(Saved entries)
-- pv_equiv track=rewrite | github.com/daniel-reich/ubiquitous-fiesta | hM9eDtYLEX8GnuhFZ_9.py | random
-- ===== SOURCE A (Python) =====
-- def random(lst):
--   B=[]
--   for i in range(65535):
--     if (i*lst[0]+1)%65535==lst[1]:
--       B.append(i)
--   if len(B)==1:
--     return (B[0]*lst[1]+1)%65535
--   else:
--     return None
-- ===== SOURCE B (Python) =====
-- def random(lst):
--     # Solve the congruence i*lst[0] + 1 ≡ lst[1] (mod 65535) directly instead of scanning.
--     m = 65535
--     a = lst[0] % m
--     b = lst[1]
--     if b < 0 or b >= m:
--         return None
--     # extended Euclid on (a, m): returns g = gcd(a, m) and x with a*x ≡ g (mod m)
--     old_r, r = a, m
--     old_x, x = 1, 0
--     while r != 0:
--         q = old_r // r
--         old_r, r = r, old_r - q * r
--         old_x, x = x, old_x - q * x
--     if old_r != 1:
--         return None  # 0 or gcd-many solutions: never unique
--     i0 = (b - 1) * old_x % m
--     return (i0 * b + 1) % m
-- ===== Notes on version B (the rewrite author's own statement) =====
-- stated objective: faster
-- what changed: Instead of scanning all 65535 residues and collecting matches, B solves the linear congruence i*lst[0] ≡ lst[1]-1 (mod 65535) directly with a hand-written extended Euclid: a unique solution exists iff gcd(lst[0] mod 65535, 65535) = 1 and lst[1] is in [0,65535), and then i0 = (lst[1]-1)*inverse(a) mod 65535.
import Mathlib
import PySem

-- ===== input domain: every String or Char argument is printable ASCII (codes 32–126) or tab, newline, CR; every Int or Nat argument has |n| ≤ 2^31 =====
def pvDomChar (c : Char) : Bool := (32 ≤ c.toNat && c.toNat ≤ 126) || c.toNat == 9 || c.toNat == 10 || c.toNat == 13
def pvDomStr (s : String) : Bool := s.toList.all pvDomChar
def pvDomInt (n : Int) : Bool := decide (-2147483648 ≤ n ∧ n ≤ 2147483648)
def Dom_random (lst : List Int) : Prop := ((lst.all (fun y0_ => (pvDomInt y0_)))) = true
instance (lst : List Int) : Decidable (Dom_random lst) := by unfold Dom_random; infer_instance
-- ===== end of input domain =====

-- B replaces A's scan of all 65535 residues by solving the linear congruence directly
-- with a hand-written extended Euclid (simpler objective: direct algebra, no scan).

-- ===== PORT A =====
-- literal port of A: collect all i in range(65535) with (i*lst[0]+1)%65535 == lst[1]
def random (lst : List Int) : Option Int :=
  let B : List Int := (PySem.List.pyRange 0 65535 1).foldl
    (fun acc i =>
      if PySem.Int.mod (i * PySem.List.pyGetD lst 0 0 + 1) 65535 == PySem.List.pyGetD lst 1 0
      then acc ++ [i] else acc) []
  if B.length == 1 then
    some (PySem.Int.mod (PySem.List.pyGetD B 0 0 * PySem.List.pyGetD lst 1 0 + 1) 65535)
  else none

-- ===== PORT B =====
-- extended Euclid loop of Source B: while r != 0: q = old_r//r; rotate (old_r,r) and (old_x,x)
def egcd (oldr r oldx x : Int) : Int × Int :=
  if h : r = 0 then (oldr, oldx)
  else egcd r (oldr - PySem.Int.floordiv oldr r * r) x (oldx - PySem.Int.floordiv oldr r * x)
termination_by r.natAbs
decreasing_by
  have h1 : oldr - PySem.Int.floordiv oldr r * r = PySem.Int.mod oldr r := by
    have := PySem.Int.floordiv_mul_add_mod oldr r; omega
  rw [h1]
  rcases lt_or_gt_of_ne h with hn | hp
  · have := PySem.Int.mod_neg_bounds oldr hn; omega
  · have h2 := PySem.Int.mod_nonneg oldr hp
    have h3 := PySem.Int.mod_lt oldr hp
    omega

def random_alt (lst : List Int) : Option Int :=
  let m : Int := 65535
  let a := PySem.Int.mod (PySem.List.pyGetD lst 0 0) m
  let b := PySem.List.pyGetD lst 1 0
  if b < 0 ∨ m ≤ b then none
  else
    let gx := egcd a m 1 0
    if gx.1 ≠ 1 then none
    else
      let i0 := PySem.Int.mod ((b - 1) * gx.2) m
      some (PySem.Int.mod (i0 * b + 1) m)

-- ===== PRECONDITION & SPEC =====
-- Pre_ excludes lists of fewer than two elements, on which A raises IndexError.
def Pre_random (lst : List Int) : Prop := 2 ≤ lst.length
instance (lst : List Int) : Decidable (Pre_random lst) := by unfold Pre_random; infer_instance
def pvWitness_random : List Int := [2, 3]
def Spec_random (lst : List Int) (out : Option Int) : Prop := out = random_alt lst
instance (lst : List Int) (out : Option Int) : Decidable (Spec_random lst out) := by unfold Spec_random; infer_instance

-- ===== CLAIM (what is proved, stated in full; the proofs are below) =====
def Claim_equal_random : Prop := ∀ (lst : List Int), Dom_random lst → Pre_random lst → Spec_random lst (random lst)

-- ===== LEMMAS AND PROOFS =====

theorem egcd_gcd (oldr r oldx x : Int) (h0 : 0 ≤ oldr) (h1 : 0 ≤ r) :
    (egcd oldr r oldx x).1 = Int.gcd oldr r := by
  induction oldr, r, oldx, x using egcd.induct with
  | case1 oldr oldx x =>
    rw [egcd]
    simp [Int.gcd, Int.natAbs_of_nonneg h0]
  | case2 oldr r oldx x h ih =>
    rw [egcd]; simp only [h, dite_false]
    have hr : 0 < r := lt_of_le_of_ne h1 (Ne.symm h)
    have hm : oldr - PySem.Int.floordiv oldr r * r = oldr % r := by
      have h2 := PySem.Int.floordiv_mul_add_mod oldr r
      have h3 := PySem.Int.mod_eq_emod_of_pos (a := oldr) hr
      omega
    have hnn : 0 ≤ oldr % r := Int.emod_nonneg oldr (by omega)
    rw [ih h1 (by omega)]
    rw [hm]
    -- gcd r (oldr % r) = gcd oldr r, via Nat.gcd_rec on the natAbs values
    have hOr : (oldr % r).natAbs = oldr.natAbs % r.natAbs :=
      Int.natAbs_emod_of_nonneg h0 r
    rw [Int.gcd, Int.gcd, hOr, Nat.gcd_comm, ← Nat.gcd_rec, Nat.gcd_comm]

theorem egcd_bezout (a m : Int) (oldr r oldx x : Int)
    (h0 : oldr ≡ a * oldx [ZMOD m]) (h1 : r ≡ a * x [ZMOD m]) :
    (egcd oldr r oldx x).1 ≡ a * (egcd oldr r oldx x).2 [ZMOD m] := by
  induction oldr, r, oldx, x using egcd.induct with
  | case1 oldr oldx x =>
    rw [egcd]; simpa using h0
  | case2 oldr r oldx x h ih =>
    rw [egcd]; simp only [h, dite_false]
    refine ih h1 ?_
    have := h0.sub (h1.mul_left (PySem.Int.floordiv oldr r))
    calc oldr - PySem.Int.floordiv oldr r * r
        ≡ a * oldx - PySem.Int.floordiv oldr r * (a * x) [ZMOD m] := this
      _ = a * (oldx - PySem.Int.floordiv oldr r * x) := by ring

theorem filter_eq_singleton_of_unique {l : List Int} {p : Int → Bool} (hnd : l.Nodup)
    (k : Int) (hk : k ∈ l) (hpk : p k = true) (hu : ∀ j ∈ l, p j = true → j = k) :
    l.filter p = [k] := by
  induction l with
  | nil => cases hk
  | cons h t ih =>
    rcases List.nodup_cons.mp hnd with ⟨hht, hndt⟩
    by_cases hhk : h = k
    · subst hhk
      have ht0 : t.filter p = [] := by
        apply List.filter_eq_nil_iff.mpr
        intro j hj hpj
        exact hht ((hu j (List.mem_cons_of_mem h hj) hpj) ▸ hj)
      simp [hpk, ht0]
    · have hph : p h = false := by
        cases hp : p h with
        | false => rfl
        | true => exact absurd (hu h List.mem_cons_self hp) hhk
      have hkt : k ∈ t := by
        rcases List.mem_cons.mp hk with h1 | h1
        · exact absurd h1.symm hhk
        · exact h1
      rw [List.filter_cons_of_neg (by simp [hph])]
      exact ih hndt hkt (fun j hj hpj => hu j (List.mem_cons_of_mem h hj) hpj)

theorem modeq_of_emod_eq {x y n : Int} (h : x % n = y % n) : x ≡ y [ZMOD n] := h

theorem main_eq (a0 b : Int) :
    (if ((PySem.List.pyRange 0 65535 1).filter
          (fun i => PySem.Int.mod (i * a0 + 1) 65535 == b)).length == 1 then
      some (PySem.Int.mod (PySem.List.pyGetD
        ((PySem.List.pyRange 0 65535 1).filter
          (fun i => PySem.Int.mod (i * a0 + 1) 65535 == b)) 0 0 * b + 1) 65535)
    else none) =
    (if b < 0 ∨ (65535:Int) ≤ b then none
     else if (egcd (PySem.Int.mod a0 65535) 65535 1 0).1 ≠ 1 then none
     else some (PySem.Int.mod (PySem.Int.mod ((b - 1) * (egcd (PySem.Int.mod a0 65535) 65535 1 0).2) 65535 * b + 1) 65535)) := by
  have hmod : ∀ z : Int, PySem.Int.mod z 65535 = z % 65535 := fun z =>
    PySem.Int.mod_eq_emod_of_pos (by norm_num)
  by_cases hb : b < 0 ∨ (65535:Int) ≤ b
  · -- b out of [0,65535): no residue can match, both sides are none
    have hf : (PySem.List.pyRange 0 65535 1).filter
        (fun i => PySem.Int.mod (i * a0 + 1) 65535 == b) = [] := by
      apply List.filter_eq_nil_iff.mpr
      intro i _
      simp only [hmod, beq_iff_eq]
      have h1 := Int.emod_nonneg (i * a0 + 1) (by norm_num : (65535:Int) ≠ 0)
      have h2 := Int.emod_lt_of_pos (i * a0 + 1) (by norm_num : (0:Int) < 65535)
      omega
    rw [hf, if_pos hb]
    norm_num
  · rw [not_or, not_lt, not_le] at hb
    conv_rhs => rw [if_neg (by omega : ¬(b < 0 ∨ (65535:Int) ≤ b))]
    set a : Int := PySem.Int.mod a0 65535 with haDef
    have haE : a = a0 % 65535 := hmod a0
    have ha0 : 0 ≤ a := by rw [haE]; exact Int.emod_nonneg a0 (by norm_num)
    have haMod : a ≡ a0 [ZMOD 65535] := by
      apply modeq_of_emod_eq; rw [haE, Int.emod_emod_of_dvd a0 dvd_rfl]
    set x : Int := (egcd a 65535 1 0).2 with hxDef
    have bez : (egcd a 65535 1 0).1 ≡ a * x [ZMOD 65535] := by
      apply egcd_bezout a 65535 a 65535 1 0
      · apply modeq_of_emod_eq; ring_nf
      · apply modeq_of_emod_eq; norm_num
    by_cases hg : (egcd a 65535 1 0).1 = 1
    · -- gcd = 1: exactly one matching residue i0, both sides return the same value
      conv_rhs => rw [if_neg (by simpa using hg)]
      have inv : a * x ≡ 1 [ZMOD 65535] := (hg ▸ bez).symm
      set i0 : Int := ((b - 1) * x) % 65535 with hi0Def
      have hi0nn : 0 ≤ i0 := Int.emod_nonneg _ (by norm_num)
      have hi0lt : i0 < 65535 := Int.emod_lt_of_pos _ (by norm_num)
      have hi0m : i0 ≡ (b - 1) * x [ZMOD 65535] := by
        apply modeq_of_emod_eq; rw [hi0Def, Int.emod_emod_of_dvd _ dvd_rfl]
      have hpi0 : ((i0 * a0 + 1) % 65535) = b := by
        have step : i0 * a0 + 1 ≡ b [ZMOD 65535] := by
          calc i0 * a0 + 1 ≡ ((b - 1) * x) * a0 + 1 [ZMOD 65535] :=
              (hi0m.mul_right a0).add_right 1
            _ = (b - 1) * (a0 * x) + 1 := by ring
            _ ≡ (b - 1) * (a * x) + 1 [ZMOD 65535] :=
                ((Int.ModEq.refl (b - 1)).mul (haMod.symm.mul_right x)).add_right 1
            _ ≡ (b - 1) * 1 + 1 [ZMOD 65535] := ((Int.ModEq.refl _).mul inv).add_right 1
            _ = b := by ring
        have hdv := Int.ModEq.dvd step
        omega
      have huniq : ∀ j : Int, 0 ≤ j → j < 65535 → ((j * a0 + 1) % 65535) = b → j = i0 := by
        intro j hj0 hj1 hpj
        have e2 : j * a0 ≡ i0 * a0 [ZMOD 65535] := by
          have e1 : (j * a0 + 1) % 65535 = (i0 * a0 + 1) % 65535 := by rw [hpj, hpi0]
          have := modeq_of_emod_eq e1
          have := this.sub_right 1
          simpa using this
        have e4 : j * a ≡ i0 * a [ZMOD 65535] :=
          (((Int.ModEq.refl j).mul haMod).trans e2).trans ((Int.ModEq.refl i0).mul haMod).symm
        have e3 : j ≡ i0 [ZMOD 65535] := by
          calc j = j * 1 := by ring
            _ ≡ j * (a * x) [ZMOD 65535] := (Int.ModEq.refl j).mul inv.symm
            _ = (j * a) * x := by ring
            _ ≡ (i0 * a) * x [ZMOD 65535] := e4.mul_right x
            _ = i0 * (a * x) := by ring
            _ ≡ i0 * 1 [ZMOD 65535] := (Int.ModEq.refl i0).mul inv
            _ = i0 := by ring
        have hdv := Int.ModEq.dvd e3
        omega
      have hf : (PySem.List.pyRange 0 65535 1).filter
          (fun i => PySem.Int.mod (i * a0 + 1) 65535 == b) = [i0] := by
        apply filter_eq_singleton_of_unique (PySem.List.nodup_pyRange_one 0 65535)
        · exact PySem.List.mem_pyRange_one.mpr ⟨hi0nn, hi0lt⟩
        · simp only [hmod, beq_iff_eq]; exact hpi0
        · intro j hj hpj
          rcases PySem.List.mem_pyRange_one.mp hj with ⟨hj0, hj1⟩
          simp only [hmod, beq_iff_eq] at hpj
          exact huniq j hj0 hj1 hpj
      rw [hf]
      have hmi : PySem.Int.mod ((b - 1) * x) 65535 = i0 := by rw [hmod, hi0Def]
      rw [hmi]
      simp
    · -- gcd ≠ 1: never exactly one matching residue, both sides are none
      conv_rhs => rw [if_pos (by simpa using hg)]
      have hgcd : (egcd a 65535 1 0).1 = Int.gcd a 65535 :=
        egcd_gcd a 65535 1 0 ha0 (by norm_num)
      set d : ℕ := Int.gcd a 65535 with hdDef
      have hd1 : (d:Int) ≠ 1 := by rw [hgcd] at hg; exact_mod_cast hg
      have hdvdm : (d:Int) ∣ 65535 := Int.gcd_dvd_right a 65535
      have hdvda : (d:Int) ∣ a := Int.gcd_dvd_left a 65535
      have hd0 : 0 < (d:Int) := by
        have hne : d ≠ 0 := by
          intro h
          rw [hdDef] at h
          have := Int.eq_zero_of_gcd_eq_zero_right h
          norm_num at this
        exact_mod_cast Nat.pos_of_ne_zero hne
      have hd2 : 2 ≤ (d:Int) := by omega
      set t : Int := 65535 / (d:Int) with htDef
      have htd : t * (d:Int) = 65535 := Int.ediv_mul_cancel hdvdm
      have ht0 : 0 < t := by
        rcases mul_pos_iff.mp (show (0:Int) < t * (d:Int) by omega) with ⟨h, _⟩ | ⟨_, h⟩
        · exact h
        · omega
      have htlt : t < 65535 := by
        have h2t : t * 2 ≤ t * (d:Int) := mul_le_mul_of_nonneg_left hd2 (le_of_lt ht0)
        omega
      have hta : (65535:Int) ∣ t * a0 := by
        rcases hdvda with ⟨a', ha'⟩
        have h2 : (65535:Int) ∣ t * a := ⟨a', by linear_combination t * ha' + a' * htd⟩
        have h3 : t * a0 ≡ t * a [ZMOD 65535] := (Int.ModEq.refl t).mul haMod.symm
        have h4 : t * a ≡ 0 [ZMOD 65535] := Int.modEq_zero_iff_dvd.mpr h2
        exact Int.modEq_zero_iff_dvd.mp (h3.trans h4)
      suffices hne : ((PySem.List.pyRange 0 65535 1).filter
          (fun i => PySem.Int.mod (i * a0 + 1) 65535 == b)).length ≠ 1 by
        simp only [hmod] at hne
        simp [hne]
      intro hlen
      rcases List.length_eq_one_iff.mp hlen with ⟨y, hy⟩
      have hymem : y ∈ (PySem.List.pyRange 0 65535 1).filter
          (fun i => PySem.Int.mod (i * a0 + 1) 65535 == b) := by
        rw [hy]; exact List.mem_cons_self
      rcases List.mem_filter.mp hymem with ⟨hyr, hpy⟩
      rcases PySem.List.mem_pyRange_one.mp hyr with ⟨hy0, hy1⟩
      simp only [hmod, beq_iff_eq] at hpy
      set j : Int := (y + t) % 65535 with hjDef
      have hj0 : 0 ≤ j := Int.emod_nonneg _ (by norm_num)
      have hj1 : j < 65535 := Int.emod_lt_of_pos _ (by norm_num)
      have hjm : j ≡ y + t [ZMOD 65535] := by
        apply modeq_of_emod_eq; rw [hjDef, Int.emod_emod_of_dvd _ dvd_rfl]
      have hpj : (j * a0 + 1) % 65535 = b := by
        have step : j * a0 + 1 ≡ y * a0 + 1 [ZMOD 65535] := by
          calc j * a0 + 1 ≡ (y + t) * a0 + 1 [ZMOD 65535] := (hjm.mul_right a0).add_right 1
            _ = (y * a0 + 1) + t * a0 := by ring
            _ ≡ (y * a0 + 1) + 0 [ZMOD 65535] :=
                (Int.ModEq.refl _).add (Int.modEq_zero_iff_dvd.mpr hta)
            _ = y * a0 + 1 := by ring
        have hdv := Int.ModEq.dvd step
        omega
      have hjmem : j ∈ (PySem.List.pyRange 0 65535 1).filter
          (fun i => PySem.Int.mod (i * a0 + 1) 65535 == b) := by
        apply List.mem_filter.mpr
        refine ⟨PySem.List.mem_pyRange_one.mpr ⟨hj0, hj1⟩, ?_⟩
        simp only [hmod, beq_iff_eq]; exact hpj
      rw [hy] at hjmem
      have hjy : j = y := by simpa using hjmem
      have hdvd := Int.ModEq.dvd hjm
      omega

-- ===== VERDICT (by name: the statement is the Claim_ definition above) =====
theorem random_spec : Claim_equal_random := by
  intro lst _ _
  show random lst = random_alt lst
  simp only [random, random_alt, PySem.List.foldl_append_if_eq_filter, List.nil_append]
  exact main_eq (PySem.List.pyGetD lst 0 0) (PySem.List.pyGetD lst 1 0)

WHAT THE TASK REQUIRES =
The lines above starting at the one that contains "[ZMOD n] := h" and ending at the one that contains "(if b < 0 ∨ (65535:Int) ≤ b then none" must be transcribed exactly, and no other lines may appear.

ANSWER BELOW =
theorem modeq_of_emod_eq {x y n : Int} (h : x % n = y % n) : x ≡ y [ZMOD n] := h

theorem main_eq (a0 b : Int) :
    (if ((PySem.List.pyRange 0 65535 1).filter
          (fun i => PySem.Int.mod (i * a0 + 1) 65535 == b)).length == 1 then
      some (PySem.Int.mod (PySem.List.pyGetD
        ((PySem.List.pyRange 0 65535 1).filter
          (fun i => PySem.Int.mod (i * a0 + 1) 65535 == b)) 0 0 * b + 1) 65535)
    else none) =
    (if b < 0 ∨ (65535:Int) ≤ b then none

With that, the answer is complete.